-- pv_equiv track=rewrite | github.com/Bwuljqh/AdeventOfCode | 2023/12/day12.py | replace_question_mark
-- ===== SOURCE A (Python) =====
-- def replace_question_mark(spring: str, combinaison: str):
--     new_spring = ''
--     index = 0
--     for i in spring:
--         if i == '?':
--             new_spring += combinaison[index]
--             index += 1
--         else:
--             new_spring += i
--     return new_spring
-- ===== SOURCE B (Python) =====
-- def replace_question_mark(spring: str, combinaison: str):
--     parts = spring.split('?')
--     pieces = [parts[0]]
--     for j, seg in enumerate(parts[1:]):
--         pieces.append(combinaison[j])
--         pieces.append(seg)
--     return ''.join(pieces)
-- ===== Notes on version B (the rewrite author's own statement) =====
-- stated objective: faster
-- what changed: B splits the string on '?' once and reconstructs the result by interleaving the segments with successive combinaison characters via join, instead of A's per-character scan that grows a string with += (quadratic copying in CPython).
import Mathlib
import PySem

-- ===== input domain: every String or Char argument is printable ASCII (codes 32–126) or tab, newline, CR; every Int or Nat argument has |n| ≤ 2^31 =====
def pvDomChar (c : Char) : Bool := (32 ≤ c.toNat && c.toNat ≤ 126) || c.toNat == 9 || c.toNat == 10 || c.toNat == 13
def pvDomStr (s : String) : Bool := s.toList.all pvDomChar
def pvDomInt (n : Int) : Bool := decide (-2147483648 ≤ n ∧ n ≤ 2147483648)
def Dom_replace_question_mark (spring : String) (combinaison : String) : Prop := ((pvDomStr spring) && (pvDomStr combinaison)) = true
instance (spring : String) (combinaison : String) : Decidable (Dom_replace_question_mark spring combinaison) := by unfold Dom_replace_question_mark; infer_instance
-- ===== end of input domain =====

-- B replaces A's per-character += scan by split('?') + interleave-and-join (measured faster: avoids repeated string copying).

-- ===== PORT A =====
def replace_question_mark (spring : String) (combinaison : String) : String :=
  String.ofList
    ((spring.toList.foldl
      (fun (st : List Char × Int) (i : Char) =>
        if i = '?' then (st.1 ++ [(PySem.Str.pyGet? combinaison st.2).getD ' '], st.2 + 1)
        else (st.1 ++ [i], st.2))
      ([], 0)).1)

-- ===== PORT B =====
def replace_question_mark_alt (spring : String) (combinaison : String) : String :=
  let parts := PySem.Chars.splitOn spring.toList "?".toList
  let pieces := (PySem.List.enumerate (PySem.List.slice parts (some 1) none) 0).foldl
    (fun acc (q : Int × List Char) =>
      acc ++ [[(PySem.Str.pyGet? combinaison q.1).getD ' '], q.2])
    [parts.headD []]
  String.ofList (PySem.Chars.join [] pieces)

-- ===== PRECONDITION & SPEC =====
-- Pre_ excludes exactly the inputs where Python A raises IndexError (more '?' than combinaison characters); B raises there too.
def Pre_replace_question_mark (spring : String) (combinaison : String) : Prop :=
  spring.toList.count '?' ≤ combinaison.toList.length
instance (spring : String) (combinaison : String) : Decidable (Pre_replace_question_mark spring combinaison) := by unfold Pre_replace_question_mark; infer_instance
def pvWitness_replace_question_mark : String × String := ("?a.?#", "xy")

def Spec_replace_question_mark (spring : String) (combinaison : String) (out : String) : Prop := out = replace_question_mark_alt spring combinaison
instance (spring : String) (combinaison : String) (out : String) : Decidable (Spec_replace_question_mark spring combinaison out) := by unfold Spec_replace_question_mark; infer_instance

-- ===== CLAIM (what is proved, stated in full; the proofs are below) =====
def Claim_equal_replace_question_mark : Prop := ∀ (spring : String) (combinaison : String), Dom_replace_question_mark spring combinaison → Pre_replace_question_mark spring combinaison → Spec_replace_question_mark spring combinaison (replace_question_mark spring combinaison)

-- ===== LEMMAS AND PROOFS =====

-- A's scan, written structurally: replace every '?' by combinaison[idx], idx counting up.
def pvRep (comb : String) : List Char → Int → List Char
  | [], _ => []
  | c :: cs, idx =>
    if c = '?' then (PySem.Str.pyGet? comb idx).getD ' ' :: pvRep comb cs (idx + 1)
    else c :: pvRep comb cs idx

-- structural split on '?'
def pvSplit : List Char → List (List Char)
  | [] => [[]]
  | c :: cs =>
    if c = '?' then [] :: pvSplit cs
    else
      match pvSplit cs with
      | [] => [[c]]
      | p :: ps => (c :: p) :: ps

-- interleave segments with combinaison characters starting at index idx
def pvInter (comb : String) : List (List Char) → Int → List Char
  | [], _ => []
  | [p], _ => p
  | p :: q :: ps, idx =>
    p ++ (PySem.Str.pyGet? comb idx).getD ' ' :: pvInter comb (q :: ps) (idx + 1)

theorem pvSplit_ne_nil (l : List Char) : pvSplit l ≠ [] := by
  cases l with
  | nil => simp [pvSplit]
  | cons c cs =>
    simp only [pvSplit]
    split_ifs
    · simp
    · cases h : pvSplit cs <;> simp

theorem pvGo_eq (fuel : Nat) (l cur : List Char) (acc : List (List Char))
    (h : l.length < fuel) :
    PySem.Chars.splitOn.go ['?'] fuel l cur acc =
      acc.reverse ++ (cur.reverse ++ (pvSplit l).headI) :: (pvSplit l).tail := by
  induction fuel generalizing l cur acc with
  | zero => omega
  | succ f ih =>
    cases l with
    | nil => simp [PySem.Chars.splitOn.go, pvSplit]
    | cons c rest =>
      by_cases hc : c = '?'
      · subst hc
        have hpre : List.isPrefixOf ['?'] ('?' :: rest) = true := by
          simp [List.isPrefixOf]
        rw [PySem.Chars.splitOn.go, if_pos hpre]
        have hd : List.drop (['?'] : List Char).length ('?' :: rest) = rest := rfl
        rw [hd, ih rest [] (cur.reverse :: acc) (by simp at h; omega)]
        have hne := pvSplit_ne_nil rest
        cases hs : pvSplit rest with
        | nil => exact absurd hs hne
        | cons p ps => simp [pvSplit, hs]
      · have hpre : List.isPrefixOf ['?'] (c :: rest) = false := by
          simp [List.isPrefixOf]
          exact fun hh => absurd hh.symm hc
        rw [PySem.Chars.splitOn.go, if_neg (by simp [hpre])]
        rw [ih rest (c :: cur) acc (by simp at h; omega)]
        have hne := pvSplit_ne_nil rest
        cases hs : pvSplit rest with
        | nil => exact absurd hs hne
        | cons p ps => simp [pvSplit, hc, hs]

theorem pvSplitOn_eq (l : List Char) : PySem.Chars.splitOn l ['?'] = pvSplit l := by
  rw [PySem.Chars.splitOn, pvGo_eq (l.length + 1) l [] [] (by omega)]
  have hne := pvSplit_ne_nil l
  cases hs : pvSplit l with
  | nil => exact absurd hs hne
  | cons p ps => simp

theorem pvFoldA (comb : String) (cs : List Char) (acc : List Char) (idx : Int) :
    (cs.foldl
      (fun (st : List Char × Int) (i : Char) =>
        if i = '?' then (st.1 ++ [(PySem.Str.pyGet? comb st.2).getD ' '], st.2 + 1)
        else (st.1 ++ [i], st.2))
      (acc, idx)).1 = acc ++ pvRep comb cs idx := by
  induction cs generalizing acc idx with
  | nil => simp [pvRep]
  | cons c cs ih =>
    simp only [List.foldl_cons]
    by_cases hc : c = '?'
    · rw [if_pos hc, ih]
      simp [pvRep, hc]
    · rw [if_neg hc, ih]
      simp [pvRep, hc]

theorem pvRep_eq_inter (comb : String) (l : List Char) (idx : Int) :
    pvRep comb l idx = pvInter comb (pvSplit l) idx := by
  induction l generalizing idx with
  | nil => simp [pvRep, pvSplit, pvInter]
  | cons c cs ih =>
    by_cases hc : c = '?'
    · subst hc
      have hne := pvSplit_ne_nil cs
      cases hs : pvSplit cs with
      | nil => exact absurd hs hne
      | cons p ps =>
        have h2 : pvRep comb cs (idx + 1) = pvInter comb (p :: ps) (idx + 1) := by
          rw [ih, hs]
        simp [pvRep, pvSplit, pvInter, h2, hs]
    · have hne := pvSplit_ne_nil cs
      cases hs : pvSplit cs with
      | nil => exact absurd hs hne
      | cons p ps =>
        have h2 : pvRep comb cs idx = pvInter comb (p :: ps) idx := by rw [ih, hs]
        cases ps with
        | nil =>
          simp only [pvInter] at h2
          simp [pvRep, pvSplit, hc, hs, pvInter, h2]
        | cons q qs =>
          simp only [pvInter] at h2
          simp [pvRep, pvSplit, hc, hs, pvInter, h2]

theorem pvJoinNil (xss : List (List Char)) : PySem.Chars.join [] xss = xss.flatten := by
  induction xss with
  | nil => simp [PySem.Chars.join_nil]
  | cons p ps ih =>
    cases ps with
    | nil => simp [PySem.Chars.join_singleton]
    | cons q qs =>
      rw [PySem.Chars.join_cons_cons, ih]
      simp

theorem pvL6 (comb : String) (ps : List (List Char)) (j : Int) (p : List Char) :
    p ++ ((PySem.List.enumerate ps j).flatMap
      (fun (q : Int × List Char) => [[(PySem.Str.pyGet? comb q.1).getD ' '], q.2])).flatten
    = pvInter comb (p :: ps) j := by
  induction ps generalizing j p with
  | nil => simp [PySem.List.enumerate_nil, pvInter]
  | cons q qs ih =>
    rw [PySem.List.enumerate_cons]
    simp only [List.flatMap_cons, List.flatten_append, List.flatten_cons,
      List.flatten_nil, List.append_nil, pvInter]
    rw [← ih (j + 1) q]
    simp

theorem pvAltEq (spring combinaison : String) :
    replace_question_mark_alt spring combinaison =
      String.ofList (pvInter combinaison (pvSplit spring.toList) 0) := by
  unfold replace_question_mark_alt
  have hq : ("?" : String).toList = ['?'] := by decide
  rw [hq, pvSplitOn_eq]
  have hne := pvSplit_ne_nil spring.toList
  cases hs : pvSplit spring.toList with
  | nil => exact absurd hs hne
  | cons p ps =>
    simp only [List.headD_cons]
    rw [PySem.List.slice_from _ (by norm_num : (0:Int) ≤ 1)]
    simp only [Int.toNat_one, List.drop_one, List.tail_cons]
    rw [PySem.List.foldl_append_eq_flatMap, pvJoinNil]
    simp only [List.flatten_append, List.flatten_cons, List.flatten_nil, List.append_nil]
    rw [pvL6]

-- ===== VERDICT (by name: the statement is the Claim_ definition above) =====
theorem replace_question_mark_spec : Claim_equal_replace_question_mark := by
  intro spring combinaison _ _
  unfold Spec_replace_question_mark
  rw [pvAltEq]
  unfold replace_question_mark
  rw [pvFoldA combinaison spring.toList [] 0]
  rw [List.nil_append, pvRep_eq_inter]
▬▬▬
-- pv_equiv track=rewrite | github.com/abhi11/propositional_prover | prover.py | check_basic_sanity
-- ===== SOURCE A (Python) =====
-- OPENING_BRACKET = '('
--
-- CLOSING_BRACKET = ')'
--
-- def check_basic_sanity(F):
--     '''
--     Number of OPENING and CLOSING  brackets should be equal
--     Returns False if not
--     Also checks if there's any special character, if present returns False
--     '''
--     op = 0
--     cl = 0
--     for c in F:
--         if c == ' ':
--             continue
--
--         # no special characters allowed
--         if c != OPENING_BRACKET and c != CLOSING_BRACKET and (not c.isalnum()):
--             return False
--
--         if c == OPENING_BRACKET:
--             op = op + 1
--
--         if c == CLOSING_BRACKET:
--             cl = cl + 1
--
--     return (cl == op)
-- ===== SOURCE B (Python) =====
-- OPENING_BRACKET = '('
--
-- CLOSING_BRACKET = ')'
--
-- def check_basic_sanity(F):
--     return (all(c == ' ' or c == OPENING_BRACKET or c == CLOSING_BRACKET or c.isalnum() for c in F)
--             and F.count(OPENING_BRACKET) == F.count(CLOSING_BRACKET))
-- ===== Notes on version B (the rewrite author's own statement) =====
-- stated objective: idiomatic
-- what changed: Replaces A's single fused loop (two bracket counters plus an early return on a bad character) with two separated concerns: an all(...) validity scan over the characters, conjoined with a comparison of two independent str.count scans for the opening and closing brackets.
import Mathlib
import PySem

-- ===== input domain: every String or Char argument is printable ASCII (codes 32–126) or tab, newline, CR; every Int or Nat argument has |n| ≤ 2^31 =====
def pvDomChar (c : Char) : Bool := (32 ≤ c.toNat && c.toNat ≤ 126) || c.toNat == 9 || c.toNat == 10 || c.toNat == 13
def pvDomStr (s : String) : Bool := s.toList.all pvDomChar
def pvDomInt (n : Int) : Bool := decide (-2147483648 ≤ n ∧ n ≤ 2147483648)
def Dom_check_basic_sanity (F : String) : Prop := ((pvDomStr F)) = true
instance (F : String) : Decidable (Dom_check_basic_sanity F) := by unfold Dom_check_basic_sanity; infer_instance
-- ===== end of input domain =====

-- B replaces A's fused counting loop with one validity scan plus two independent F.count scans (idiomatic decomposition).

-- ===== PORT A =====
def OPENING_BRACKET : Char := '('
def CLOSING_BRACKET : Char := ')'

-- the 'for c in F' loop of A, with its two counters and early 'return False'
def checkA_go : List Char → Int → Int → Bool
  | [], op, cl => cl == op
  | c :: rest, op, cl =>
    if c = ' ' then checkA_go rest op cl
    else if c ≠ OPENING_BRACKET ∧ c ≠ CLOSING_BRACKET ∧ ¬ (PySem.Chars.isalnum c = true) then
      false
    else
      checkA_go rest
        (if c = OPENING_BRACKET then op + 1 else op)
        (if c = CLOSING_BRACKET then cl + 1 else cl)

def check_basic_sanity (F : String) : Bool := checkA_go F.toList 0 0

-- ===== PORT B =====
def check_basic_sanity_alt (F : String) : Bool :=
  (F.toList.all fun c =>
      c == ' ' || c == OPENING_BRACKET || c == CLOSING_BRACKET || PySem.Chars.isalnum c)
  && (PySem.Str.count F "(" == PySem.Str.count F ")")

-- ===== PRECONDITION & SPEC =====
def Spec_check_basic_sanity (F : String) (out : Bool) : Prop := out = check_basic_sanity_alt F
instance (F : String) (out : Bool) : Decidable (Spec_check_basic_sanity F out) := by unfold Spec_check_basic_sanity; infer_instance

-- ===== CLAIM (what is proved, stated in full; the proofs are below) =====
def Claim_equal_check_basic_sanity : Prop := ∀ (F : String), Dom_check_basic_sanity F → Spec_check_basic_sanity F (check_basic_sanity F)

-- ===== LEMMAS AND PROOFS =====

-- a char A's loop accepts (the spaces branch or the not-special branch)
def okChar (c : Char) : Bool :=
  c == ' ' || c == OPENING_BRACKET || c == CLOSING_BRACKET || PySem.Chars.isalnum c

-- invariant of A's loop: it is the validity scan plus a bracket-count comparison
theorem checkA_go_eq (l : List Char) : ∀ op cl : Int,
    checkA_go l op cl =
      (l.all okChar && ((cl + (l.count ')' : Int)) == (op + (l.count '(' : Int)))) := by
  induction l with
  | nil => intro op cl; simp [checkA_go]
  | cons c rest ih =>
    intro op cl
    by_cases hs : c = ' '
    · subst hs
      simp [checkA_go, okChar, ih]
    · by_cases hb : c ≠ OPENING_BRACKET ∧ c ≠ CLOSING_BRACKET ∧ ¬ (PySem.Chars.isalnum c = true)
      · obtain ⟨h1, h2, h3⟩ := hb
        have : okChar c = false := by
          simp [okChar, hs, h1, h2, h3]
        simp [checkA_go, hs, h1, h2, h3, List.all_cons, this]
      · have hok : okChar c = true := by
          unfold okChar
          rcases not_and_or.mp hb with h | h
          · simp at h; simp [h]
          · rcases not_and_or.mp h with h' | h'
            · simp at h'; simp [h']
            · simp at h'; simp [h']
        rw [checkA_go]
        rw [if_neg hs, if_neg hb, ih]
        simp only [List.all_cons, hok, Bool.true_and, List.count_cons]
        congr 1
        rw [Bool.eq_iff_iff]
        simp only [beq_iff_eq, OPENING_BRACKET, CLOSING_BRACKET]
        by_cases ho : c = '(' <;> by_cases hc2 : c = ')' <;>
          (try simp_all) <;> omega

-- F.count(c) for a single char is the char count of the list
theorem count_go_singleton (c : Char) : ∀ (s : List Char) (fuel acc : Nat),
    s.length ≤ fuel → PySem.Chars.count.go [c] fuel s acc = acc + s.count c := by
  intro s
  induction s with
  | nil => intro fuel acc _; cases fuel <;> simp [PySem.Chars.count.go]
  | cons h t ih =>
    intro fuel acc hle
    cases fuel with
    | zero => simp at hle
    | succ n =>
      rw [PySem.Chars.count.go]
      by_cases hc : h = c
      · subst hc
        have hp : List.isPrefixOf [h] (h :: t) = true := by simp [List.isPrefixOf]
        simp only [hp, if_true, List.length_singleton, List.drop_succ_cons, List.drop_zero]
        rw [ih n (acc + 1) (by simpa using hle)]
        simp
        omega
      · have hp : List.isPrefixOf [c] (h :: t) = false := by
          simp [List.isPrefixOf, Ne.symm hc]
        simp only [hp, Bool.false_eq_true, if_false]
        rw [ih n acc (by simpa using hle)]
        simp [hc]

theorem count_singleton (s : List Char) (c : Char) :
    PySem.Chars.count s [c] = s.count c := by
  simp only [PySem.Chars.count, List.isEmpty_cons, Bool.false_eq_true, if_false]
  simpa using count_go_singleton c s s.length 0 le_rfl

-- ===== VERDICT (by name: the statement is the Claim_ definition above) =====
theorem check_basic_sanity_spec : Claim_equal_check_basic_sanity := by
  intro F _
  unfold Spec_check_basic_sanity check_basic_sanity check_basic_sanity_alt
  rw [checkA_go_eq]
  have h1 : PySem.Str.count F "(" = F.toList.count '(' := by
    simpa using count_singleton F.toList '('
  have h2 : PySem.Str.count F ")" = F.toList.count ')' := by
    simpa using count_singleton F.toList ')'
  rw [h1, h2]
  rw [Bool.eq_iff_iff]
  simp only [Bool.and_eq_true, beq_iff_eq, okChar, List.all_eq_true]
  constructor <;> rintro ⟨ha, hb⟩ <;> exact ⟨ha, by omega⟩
▬▬▬
The answer must consist of every line above that holds the string "then", copied exactly.

- EXERCISE SOLUTION
        if i = '?' then (st.1 ++ [(PySem.Str.pyGet? combinaison st.2).getD ' '], st.2 + 1)
    if c = '?' then (PySem.Str.pyGet? comb idx).getD ' ' :: pvRep comb cs (idx + 1)
    if c = '?' then [] :: pvSplit cs
        if i = '?' then (st.1 ++ [(PySem.Str.pyGet? comb st.2).getD ' '], st.2 + 1)
    if c = ' ' then checkA_go rest op cl
    else if c ≠ OPENING_BRACKET ∧ c ≠ CLOSING_BRACKET ∧ ¬ (PySem.Chars.isalnum c = true) then
        (if c = OPENING_BRACKET then op + 1 else op)
        (if c = CLOSING_BRACKET then cl + 1 else cl)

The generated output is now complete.